Stick with Butter and Ghee

Although you may think that because butter is often in the dairy section of the supermarket that it is off limits for a low FODMAP/low lactose eating regimen. However, when butter is made, the cream and the milk are separated and what remains in butter is milkfat, which does not contain the milk sugar lactose. Besides butter, another butter product, clarified butter or ghee, is safe on a low FODMAP diet.

Say Cheese

Certain cheeses are ok on the low FODMAP regimen. Softer cheeses like brie and Camembert are safe, as are white cheeses like cottage cheese, feta, and mozzarella.  Cheddar, swiss, and parmesan are also ok on the low FODMAP diet. The major cheeses to stay clear from on a low FODMAP diet are cream cheese and ricotta cheese since they are higher in lactose.

Other Dairy Notes

It is important to know that regular yogurt, cream, and sour cream are off limits on a low FODMAP regimen since they are very high in lactose.  However, this does not mean that these types of dairy products are off limits. Alternate versions of such foods include almond milk, soy milk, or coconut milk yogurts as well as lactose-free or vegan sour creams found in your local health food market.

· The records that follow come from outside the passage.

-- pv_equiv track=rewrite | github.com/certara/pyDarwin | src/darwin/algorithms/OPT.py | get_duplicate_models
-- ===== SOURCE A (Python) =====
-- import itertools
--
-- def get_duplicate_models(code_masked, search_cooridinates):
--
--
--     # Get variables
--     masked_variables = [pos for pos, char in enumerate(code_masked) if char == "*"]
--
--     # Get token values for masked variables
--     masked_variable_values = {}
--     for mv in masked_variables:
--         masked_variable_values[mv] = search_cooridinates[mv]
--         token_vals = search_cooridinates[mv]
--
--     # Get all equivelent variable sets
--     token_vals = list(masked_variable_values.values())
--     all_token_val_combinations = list(itertools.product(*token_vals))
--
--     # Generate all equivlent model codes
--     equivalent_model_codes = []
--     for token_val_combo in all_token_val_combinations:
--
--         model_code = list(code_masked)
--
--         for i, v in enumerate(token_val_combo):
--             token_pos = masked_variables[i]
--             token_val = v
--             model_code[token_pos] = str(token_val)
--
--         equivalent_model_codes.append("".join(model_code))
--
--     return equivalent_model_codes
-- ===== SOURCE B (Python) =====
-- def get_duplicate_models(code_masked, search_cooridinates):
--     # Iterative expansion: grow the result set one masked position at a time,
--     # never materializing the full itertools.product.
--     results = [list(code_masked)]
--     for pos, ch in enumerate(code_masked):
--         if ch == "*":
--             vals = search_cooridinates[pos]
--             expanded = []
--             for r in results:
--                 for v in vals:
--                     r2 = r.copy()
--                     r2[pos] = str(v)
--                     expanded.append(r2)
--             results = expanded
--     return ["".join(r) for r in results]
-- ===== Notes on version B (the rewrite author's own statement) =====
-- stated objective: alternative
-- what changed: Replaces the dict-of-masked-values + itertools.product + fill-into-a-fresh-copy pipeline by a single left-to-right pass over the string that expands the partial result list at each '*' position (copy-and-set), never materializing the product of value tuples.
import Mathlib
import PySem

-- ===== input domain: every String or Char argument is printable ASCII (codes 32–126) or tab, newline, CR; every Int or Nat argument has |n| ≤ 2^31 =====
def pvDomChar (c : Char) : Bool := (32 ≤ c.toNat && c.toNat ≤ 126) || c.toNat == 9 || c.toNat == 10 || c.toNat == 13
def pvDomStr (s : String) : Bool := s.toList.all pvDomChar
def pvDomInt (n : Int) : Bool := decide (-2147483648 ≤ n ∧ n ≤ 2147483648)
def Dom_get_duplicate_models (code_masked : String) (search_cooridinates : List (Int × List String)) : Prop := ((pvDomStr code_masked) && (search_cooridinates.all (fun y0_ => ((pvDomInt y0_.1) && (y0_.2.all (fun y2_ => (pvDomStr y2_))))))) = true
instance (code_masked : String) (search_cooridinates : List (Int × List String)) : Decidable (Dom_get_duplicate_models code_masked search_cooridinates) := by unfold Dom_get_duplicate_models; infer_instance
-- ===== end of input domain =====

-- B replaces dict + itertools.product + fill by one left-to-right expansion pass; equal output proved on Pre_ (every masked position present in the dict).

-- ===== PORT A =====
-- itertools.product over a list of string lists (leftmost varies slowest)
def pyProductS : List (List String) → List (List String)
  | [] => [[]]
  | xs :: rest => xs.flatMap (fun x => (pyProductS rest).map (x :: ·))

def get_duplicate_models (code_masked : String) (search_cooridinates : List (Int × List String)) : List String :=
  let chars := code_masked.toList
  let masked_variables : List Int :=
    ((PySem.List.enumerate chars 0).filter (fun pc => pc.2 == '*')).map (·.1)
  let scd : PySem.Dict Int (List String) := PySem.Dict.mk search_cooridinates
  -- dict lookup search_cooridinates[mv]: KeyError (none) is excluded by Pre_, so .getD [] is only reached outside Pre_
  let mvv : PySem.Dict Int (List String) :=
    masked_variables.foldl (fun d mv => d.insert mv ((scd.get? mv).getD [])) PySem.Dict.empty
  let token_vals := mvv.values
  let all_token_val_combinations := pyProductS token_vals
  all_token_val_combinations.map (fun combo =>
    let model_code := chars.map (fun c => String.mk [c])
    let filled := (PySem.List.enumerate combo 0).foldl (fun mc iv =>
        -- masked_variables[i]: i < len(combo) = len(masked_variables), so in range; total .getD 0 never reached
        let token_pos := (PySem.List.pyGet? masked_variables iv.1).getD 0
        PySem.List.pySetD mc token_pos iv.2) model_code
    PySem.Str.join "" filled)

-- ===== PORT B =====
def get_duplicate_models_alt (code_masked : String) (search_cooridinates : List (Int × List String)) : List String :=
  let chars := code_masked.toList
  let scd : PySem.Dict Int (List String) := PySem.Dict.mk search_cooridinates
  let results := (PySem.List.enumerate chars 0).foldl
    (fun rs pc =>
      if pc.2 == '*' then
        -- KeyError on a missing masked position is excluded by Pre_ (.getD [] unreached there)
        rs.flatMap (fun r => ((scd.get? pc.1).getD []).map (fun v => PySem.List.pySetD r pc.1 v))
      else rs)
    [chars.map (fun c => String.mk [c])]
  results.map (fun r => PySem.Str.join "" r)

-- ===== PRECONDITION & SPEC =====
-- Pre_ excludes exactly the inputs where A raises KeyError: a '*' position with no entry in search_cooridinates.
def Pre_get_duplicate_models (code_masked : String) (search_cooridinates : List (Int × List String)) : Prop :=
  ∀ pc ∈ PySem.List.enumerate code_masked.toList 0, pc.2 = '*' →
    (PySem.Dict.mk search_cooridinates).contains pc.1 = true
instance (code_masked : String) (search_cooridinates : List (Int × List String)) : Decidable (Pre_get_duplicate_models code_masked search_cooridinates) := by unfold Pre_get_duplicate_models; infer_instance

def pvWitness_get_duplicate_models : String × (List (Int × List String)) :=
  ("a*b*", [(1, ["x", "yy"]), (3, ["0", "1"])])

def Spec_get_duplicate_models (code_masked : String) (search_cooridinates : List (Int × List String)) (out : List String) : Prop := out = get_duplicate_models_alt code_masked search_cooridinates
instance (code_masked : String) (search_cooridinates : List (Int × List String)) (out : List String) : Decidable (Spec_get_duplicate_models code_masked search_cooridinates out) := by unfold Spec_get_duplicate_models; infer_instance

-- ===== CLAIM (what is proved, stated in full; the proofs are below) =====
def Claim_equal_get_duplicate_models : Prop := ∀ (code_masked : String) (search_cooridinates : List (Int × List String)), Dom_get_duplicate_models code_masked search_cooridinates → Pre_get_duplicate_models code_masked search_cooridinates → Spec_get_duplicate_models code_masked search_cooridinates (get_duplicate_models code_masked search_cooridinates)

-- ===== LEMMAS AND PROOFS =====

-- the common expansion fold both ports reduce to
def pvExpand (pairs : List (Int × List String)) (base : List (List String)) : List (List String) :=
  pairs.foldl (fun rs pv => rs.flatMap (fun r => pv.2.map (fun v => PySem.List.pySetD r pv.1 v))) base

lemma pvExpand_cons (pv : Int × List String) (rest : List (Int × List String)) (rs : List (List String)) :
    pvExpand (pv :: rest) rs = pvExpand rest (rs.flatMap (fun r => pv.2.map (fun v => PySem.List.pySetD r pv.1 v))) := rfl

lemma pvExpand_flatMap (pairs : List (Int × List String)) (rs : List (List String)) :
    pvExpand pairs rs = rs.flatMap (fun r => pvExpand pairs [r]) := by
  induction pairs generalizing rs with
  | nil => simp [pvExpand]
  | cons pv rest ih =>
      rw [pvExpand_cons, ih, List.flatMap_assoc]
      refine List.flatMap_congr (fun r _ => ?_)
      rw [pvExpand_cons, ih, List.flatMap_singleton]

lemma pvLen_mem_pyProductS (Ls : List (List String)) (c : List String) (h : c ∈ pyProductS Ls) :
    c.length = Ls.length := by
  induction Ls generalizing c with
  | nil => simp [pyProductS] at h; simp [h]
  | cons xs rest ih =>
      simp only [pyProductS, List.mem_flatMap, List.mem_map] at h
      obtain ⟨x, _, c', hc', rfl⟩ := h
      simp [ih c' hc']

-- A's enumerate-and-index fill equals the zip fold
lemma pvFill_enum_zip (combo : List String) (pre mvs : List Int) (base : List String)
    (h : combo.length = mvs.length) :
    (PySem.List.enumerate combo (pre.length : Int)).foldl (fun mc iv =>
        PySem.List.pySetD mc ((PySem.List.pyGet? (pre ++ mvs) iv.1).getD 0) iv.2) base
    = (mvs.zip combo).foldl (fun mc pv => PySem.List.pySetD mc pv.1 pv.2) base := by
  induction combo generalizing pre mvs base with
  | nil =>
      cases mvs with
      | nil => simp [PySem.List.enumerate_nil]
      | cons m ms => simp at h
  | cons v rest ih =>
      cases mvs with
      | nil => simp at h
      | cons m ms =>
          rw [PySem.List.enumerate_cons]
          simp only [List.foldl_cons, List.zip_cons_cons]
          have hget : PySem.List.pyGet? (pre ++ m :: ms) (pre.length : Int) = some m := by
            rw [PySem.List.pyGet?_natCast]
            simp
          rw [hget]
          have hlist : pre ++ m :: ms = (pre ++ [m]) ++ ms := by simp
          have hcast : (pre.length : Int) + 1 = (((pre ++ [m]).length : Nat) : Int) := by
            simp
          rw [hlist, hcast]
          exact ih (pre ++ [m]) ms (PySem.List.pySetD base m v) (by simpa using h)

-- product-then-fill = iterative expansion
lemma pvProd_fill (pairs : List (Int × List String)) (base : List String) :
    (pyProductS (pairs.map (·.2))).map (fun combo =>
      ((pairs.map (·.1)).zip combo).foldl (fun mc pv => PySem.List.pySetD mc pv.1 pv.2) base)
    = pvExpand pairs [base] := by
  induction pairs generalizing base with
  | nil => simp [pyProductS, pvExpand]
  | cons pv rest ih =>
      simp only [List.map_cons, pyProductS, List.map_flatMap, List.map_map]
      rw [pvExpand, List.foldl_cons, ← pvExpand]
      rw [pvExpand_flatMap]
      simp only [List.flatMap_singleton, List.flatMap_map]
      apply List.flatMap_congr  -- pointwise
      intro v _
      rw [← ih (PySem.List.pySetD base pv.1 v)]
      simp [Function.comp]

lemma pvMasked_nodup (chars : List Char) :
    (((PySem.List.enumerate chars 0).filter (fun pc => pc.2 == '*')).map (·.1)).Nodup := by
  have h1 : (PySem.List.enumerate chars 0).Pairwise (fun p q => p.1 < q.1) :=
    PySem.List.pairwise_lt_enumerate chars 0
  have h2 := List.Pairwise.filter (p := fun pc => pc.2 == '*') h1
  rw [List.nodup_iff_pairwise_ne, List.pairwise_map]
  exact h2.imp (fun h => ne_of_lt h)

lemma pvValues_foldl (mvs : List Int) (lk : Int → List String) (hnd : mvs.Nodup) :
    (mvs.foldl (fun d mv => d.insert mv (lk mv)) (PySem.Dict.empty : PySem.Dict Int (List String))).values
    = mvs.map lk := by
  have h := PySem.Dict.items_foldl_insert_fresh (l := mvs) (k := fun mv => mv)
      (v := fun mv => lk mv) (d := (PySem.Dict.empty : PySem.Dict Int (List String)))
      (by intro a _; simp) (by simpa using hnd)
  dsimp only at h
  simp only [PySem.Dict.values]
  rw [h]
  have he : (PySem.Dict.empty : PySem.Dict Int (List String)).items = [] := rfl
  simp [he, Function.comp]

-- ===== VERDICT (by name: the statement is the Claim_ definition above) =====
lemma pvMapJoin {α : Type} (L : List α) (f : α → List String) :
    L.map (fun c => PySem.Str.join "" (f c)) = (L.map f).map (fun r => PySem.Str.join "" r) := by
  rw [List.map_map]; rfl

theorem get_duplicate_models_spec : Claim_equal_get_duplicate_models := by
  intro code_masked sc _ _
  unfold Spec_get_duplicate_models get_duplicate_models get_duplicate_models_alt
  dsimp only
  generalize code_masked.toList = chars
  generalize ({ items := sc } : PySem.Dict Int (List String)) = scd
  have hnd : (List.map (fun x => x.1) (List.filter (fun pc => pc.2 == '*') (PySem.List.enumerate chars 0))).Nodup :=
    pvMasked_nodup chars
  have hv := pvValues_foldl
      (List.map (fun x => x.1) (List.filter (fun pc => pc.2 == '*') (PySem.List.enumerate chars 0)))
      (fun mv => (scd.get? mv).getD []) hnd
  dsimp only at hv
  rw [hv]
  set mvs : List Int := List.map (fun x => x.1) (List.filter (fun pc => pc.2 == '*') (PySem.List.enumerate chars 0)) with hmvs
  set base : List String := List.map (fun c => String.mk [c]) chars with hbase
  set pairs : List (Int × List String) := mvs.map (fun mv => (mv, (scd.get? mv).getD [])) with hpairs
  have hA : (pyProductS (mvs.map (fun mv => (scd.get? mv).getD []))).map (fun combo =>
      (PySem.List.enumerate combo 0).foldl (fun mc iv =>
        PySem.List.pySetD mc ((PySem.List.pyGet? mvs iv.1).getD 0) iv.2) base)
      = pvExpand pairs [base] := by
    have hm2 : pairs.map (fun p => p.2) = mvs.map (fun mv => (scd.get? mv).getD []) := by
      rw [hpairs, List.map_map]; rfl
    have hm1 : pairs.map (fun p => p.1) = mvs := by
      rw [hpairs, List.map_map]; simp [Function.comp_def]
    rw [← pvProd_fill pairs base, hm2, hm1]
    apply List.map_congr_left
    intro combo hc
    have hlen : combo.length = mvs.length := by
      have := pvLen_mem_pyProductS _ combo hc; simpa using this
    have := pvFill_enum_zip combo [] mvs base (by simpa using hlen)
    simpa using this
  have hB : (PySem.List.enumerate chars 0).foldl
      (fun rs pc => if (pc.2 == '*') = true then
          rs.flatMap (fun r => ((scd.get? pc.1).getD []).map (fun v => PySem.List.pySetD r pc.1 v))
        else rs) [base]
      = pvExpand pairs [base] := by
    rw [PySem.List.foldl_if_eq_foldl_filter]
    rw [hpairs, hmvs, List.map_map, pvExpand, List.foldl_map]
    rfl
  rw [pvMapJoin, hA, hB]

And if you like pudding, custard, or ice cream, they are high FODMAP in their original form. However, there are recipes such as this recipe from Casa de Sante for low FODMAP pudding made with chia seeds that can satisfy your sweet tooth. You can also use lactose-free milk in your recipes to make similar versions of your favorite dessert items. Also, lactose-free ice cream or dairy-free ice creams and frozen yogurts like coconut milk, cashew milk, soy milk, and almond milk-based desserts are available in many supermarkets and taste delicious.

As you can see, even though lactose is not safe on a low FODMAP diet, this does not mean that you cannot enjoy many of your favorite dairy products. There are many lactose-free and plant-based dairy items that will give you the creamy and delicious texture that you crave. The next time you go to the market start trying out some new products and visit Casa de Sante for new recipes to try so that you can enjoy dairy on your low FODMAP eating plan.

 

Written by Staci Gulbin, MS, RD a Board-certified dietitian.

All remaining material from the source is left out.